## Instructions to follow
Only one stretch of the records below should be repeated. It starts with the line containing "induction data with" and goes on through the line containing "simp [pvChg, List.append_assoc]", exactly as written.

───── Materials provided ─────

-- pv_equiv track=rewrite | github.com/qs1nes1/MKR1 | tasks.py | calculate_population_change
-- ===== SOURCE A (Python) =====
-- def calculate_population_change(population_data):
--     population_change = {}
--     for country, data in population_data.items():
--         population_change[country] = []
--         prev_population = None
--         for year, population in data:
--             if prev_population is not None:
--                 change = population - prev_population
--                 population_change[country].append((year, change))
--             prev_population = population
--     return population_change
-- ===== SOURCE B (Python) =====
-- def calculate_population_change(population_data):
--     population_change = {}
--     for country, series in population_data.items():
--         changes = []
--         i = len(series) - 1
--         while i >= 1:
--             year, population = series[i]
--             changes.append((year, population - series[i - 1][1]))
--             i -= 1
--         changes.reverse()
--         population_change[country] = changes
--     return population_change
-- ===== Notes on version B (the rewrite author's own statement) =====
-- stated objective: alternative
-- what changed: Replaces the forward pass with a prev_population state machine by a backward index walk from the end of each series that appends each year-over-year difference via random access (series[i], series[i-1]) and builds the result list back-to-front, reversing it once at the end.
import Mathlib
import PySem

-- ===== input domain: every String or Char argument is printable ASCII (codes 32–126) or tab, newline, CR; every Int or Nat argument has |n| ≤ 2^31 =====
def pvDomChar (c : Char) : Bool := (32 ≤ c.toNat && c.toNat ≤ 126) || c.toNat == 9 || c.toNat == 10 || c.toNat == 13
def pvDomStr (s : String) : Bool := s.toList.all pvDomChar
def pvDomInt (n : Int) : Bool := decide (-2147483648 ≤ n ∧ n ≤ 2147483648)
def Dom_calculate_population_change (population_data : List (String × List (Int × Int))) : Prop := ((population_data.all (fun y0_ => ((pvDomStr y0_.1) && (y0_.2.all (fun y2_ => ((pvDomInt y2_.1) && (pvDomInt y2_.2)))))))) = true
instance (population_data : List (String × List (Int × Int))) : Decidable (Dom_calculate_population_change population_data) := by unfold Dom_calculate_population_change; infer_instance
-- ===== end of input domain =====

-- B replaces A's forward prev_population state machine by a backward index walk that builds
-- each country's change list back-to-front via random access and reverses it once — alternative decomposition, same cost.


-- ===== PORT A =====
-- outer loop over items; inner loop carries (dict, prev_population : Option Int) and
-- appends (year, change) to population_change[country] exactly where A does
def calculate_population_change (population_data : List (String × List (Int × Int))) : List (String × List (Int × Int)) :=
  (population_data.foldl
    (fun pc cd =>
      (cd.2.foldl
        (fun (s : PySem.Dict String (List (Int × Int)) × Option Int) yp =>
          (match s.2 with
           | some prev => s.1.modify cd.1 [] (fun l => l ++ [(yp.1, yp.2 - prev)])
           | none => s.1,
           some yp.2))
        (pc.insert cd.1 [], none)).1)
    PySem.Dict.empty).items

-- ===== PORT B =====
-- the diff Python's loop body computes at index i (in-range by the loop guard, so getD is exact)
def pvDiffAt (s : List (Int × Int)) (i : Nat) : Int × Int :=
  ((s.getD i (0, 0)).1, (s.getD i (0, 0)).2 - (s.getD (i - 1) (0, 0)).2)

-- Source B's 'while i >= 1' walk, i counting down: appends to the end of changes as Python does
-- (Python starts at i = len-1, which is -1 on an empty series and runs zero iterations,
--  exactly as Nat's length - 1 = 0 does here)
def pvRevLoop (s : List (Int × Int)) : Nat → List (Int × Int) → List (Int × Int)
  | 0, changes => changes
  | i + 1, changes => pvRevLoop s i (changes ++ [pvDiffAt s (i + 1)])

def calculate_population_change_alt (population_data : List (String × List (Int × Int))) : List (String × List (Int × Int)) :=
  (population_data.foldl
    (fun pc cd =>
      pc.insert cd.1 ((pvRevLoop cd.2 (cd.2.length - 1) []).reverse))
    PySem.Dict.empty).items

-- ===== PRECONDITION & SPEC =====
def Spec_calculate_population_change (population_data : List (String × List (Int × Int))) (out : List (String × List (Int × Int))) : Prop := out = calculate_population_change_alt population_data
instance (population_data : List (String × List (Int × Int))) (out : List (String × List (Int × Int))) : Decidable (Spec_calculate_population_change population_data out) := by unfold Spec_calculate_population_change; infer_instance

-- ===== CLAIM (what is proved, stated in full; the proofs are below) =====
def Claim_equal_calculate_population_change : Prop := ∀ (population_data : List (String × List (Int × Int))), Dom_calculate_population_change population_data → Spec_calculate_population_change population_data (calculate_population_change population_data)

-- ===== LEMMAS AND PROOFS =====

-- the changes list A accumulates once a previous population `prev` is known
def pvChg (prev : Int) : List (Int × Int) → List (Int × Int)
  | [] => []
  | (y, p) :: r => (y, p - prev) :: pvChg p r

-- A's inner loop, once prev is set, appends exactly pvChg prev data to the country's entry
theorem pvInner_some (c : String) (data : List (Int × Int)) :
    ∀ (prev : Int) (acc : List (Int × Int)) (d : PySem.Dict String (List (Int × Int))),
    (data.foldl
      (fun (s : PySem.Dict String (List (Int × Int)) × Option Int) yp =>
        (match s.2 with
         | some prev => s.1.modify c [] (fun l => l ++ [(yp.1, yp.2 - prev)])
         | none => s.1,
         some yp.2))
      (d.insert c acc, some prev)).1 = d.insert c (acc ++ pvChg prev data) := by
  induction data with
  | nil => intro prev acc d; simp [pvChg]
  | cons yp r ih =>
    intro prev acc d
    have hstep : (d.insert c acc).modify c [] (fun l => l ++ [(yp.1, yp.2 - prev)])
        = d.insert c (acc ++ [(yp.1, yp.2 - prev)]) := by
      show (d.insert c acc).insert c (((d.insert c acc).getD c []) ++ [(yp.1, yp.2 - prev)])
          = d.insert c (acc ++ [(yp.1, yp.2 - prev)])
      rw [PySem.Dict.getD_insert_self, PySem.Dict.insert_insert_self]
    simp only [List.foldl_cons, hstep]
    rw [ih yp.2 (acc ++ [(yp.1, yp.2 - prev)]) d]
    cases yp with
    | mk y p => simp [pvChg, List.append_assoc]

-- the ascending-index list of diffs 1..k
theorem pvRevLoop_eq_range (s : List (Int × Int)) :
    ∀ (k : Nat) (acc : List (Int × Int)),
    pvRevLoop s k acc = acc ++ ((List.range k).map (fun j => pvDiffAt s (j + 1))).reverse := by
  intro k
  induction k with
  | zero => intro acc; simp [pvRevLoop]
  | succ k ih =>
    intro acc
    simp [pvRevLoop, ih, List.range_succ]

-- pvChg prev r is exactly the index-based diff list over (y, prev) :: r
theorem pvChg_eq_range (r : List (Int × Int)) :
    ∀ (y prev : Int),
    pvChg prev r = (List.range r.length).map (fun j => pvDiffAt ((y, prev) :: r) (j + 1)) := by
  induction r with
  | nil => intro y prev; simp [pvChg]
  | cons b r' ih =>
    intro y prev
    cases b with
    | mk y1 p1 =>
      simp only [pvChg, List.length_cons, List.range_succ_eq_map, List.map_cons, List.map_map]
      have h0 : pvDiffAt ((y, prev) :: (y1, p1) :: r') (0 + 1) = (y1, p1 - prev) := by
        simp [pvDiffAt, List.getD]
      have h1 : List.map ((fun j => pvDiffAt ((y, prev) :: (y1, p1) :: r') (j + 1)) ∘ Nat.succ)
            (List.range r'.length)
          = List.map (fun j => pvDiffAt ((y1, p1) :: r') (j + 1)) (List.range r'.length) :=
        List.map_congr_left (fun j _ => by simp [pvDiffAt, List.getD, Function.comp])
      rw [h0, h1, ih y1 p1]

-- A's full inner loop (prev starts at None) produces exactly B's backward-walk-then-reverse list
theorem pvInner_eq (c : String) (data : List (Int × Int)) (d : PySem.Dict String (List (Int × Int))) :
    (data.foldl
      (fun (s : PySem.Dict String (List (Int × Int)) × Option Int) yp =>
        (match s.2 with
         | some prev => s.1.modify c [] (fun l => l ++ [(yp.1, yp.2 - prev)])
         | none => s.1,
         some yp.2))
      (d.insert c [], none)).1
    = d.insert c ((pvRevLoop data (data.length - 1) []).reverse) := by
  cases data with
  | nil => simp [pvRevLoop]
  | cons yp r =>
    cases yp with
    | mk y p =>
      simp only [List.foldl_cons]
      rw [pvInner_some c r p [] d, List.nil_append]
      rw [pvRevLoop_eq_range, pvChg_eq_range r y p]
      simp

-- the two outer folds agree from any starting dict
theorem pvOuter_eq (pd : List (String × List (Int × Int))) :
    ∀ (d : PySem.Dict String (List (Int × Int))),
    pd.foldl
      (fun pc cd =>
        (cd.2.foldl
          (fun (s : PySem.Dict String (List (Int × Int)) × Option Int) yp =>
            (match s.2 with
             | some prev => s.1.modify cd.1 [] (fun l => l ++ [(yp.1, yp.2 - prev)])
             | none => s.1,
             some yp.2))
          (pc.insert cd.1 [], none)).1) d
    = pd.foldl
      (fun pc cd =>
        pc.insert cd.1 ((pvRevLoop cd.2 (cd.2.length - 1) []).reverse)) d := by
  induction pd with
  | nil => intro d; rfl
  | cons cd rest ih =>
    intro d
    simp only [List.foldl_cons]
    rw [pvInner_eq cd.1 cd.2 d]
    exact ih _

-- ===== VERDICT (by name: the statement is the Claim_ definition above) =====
theorem calculate_population_change_spec : Claim_equal_calculate_population_change := by
  intro pd _
  unfold Spec_calculate_population_change calculate_population_change calculate_population_change_alt
  exact congrArg PySem.Dict.items (pvOuter_eq pd PySem.Dict.empty)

─────

## Result
  induction data with
  | nil => intro prev acc d; simp [pvChg]
  | cons yp r ih =>
    intro prev acc d
    have hstep : (d.insert c acc).modify c [] (fun l => l ++ [(yp.1, yp.2 - prev)])
        = d.insert c (acc ++ [(yp.1, yp.2 - prev)]) := by
      show (d.insert c acc).insert c (((d.insert c acc).getD c []) ++ [(yp.1, yp.2 - prev)])
          = d.insert c (acc ++ [(yp.1, yp.2 - prev)])
      rw [PySem.Dict.getD_insert_self, PySem.Dict.insert_insert_self]
    simp only [List.foldl_cons, hstep]
    rw [ih yp.2 (acc ++ [(yp.1, yp.2 - prev)]) d]
    cases yp with
    | mk y p => simp [pvChg, List.append_assoc]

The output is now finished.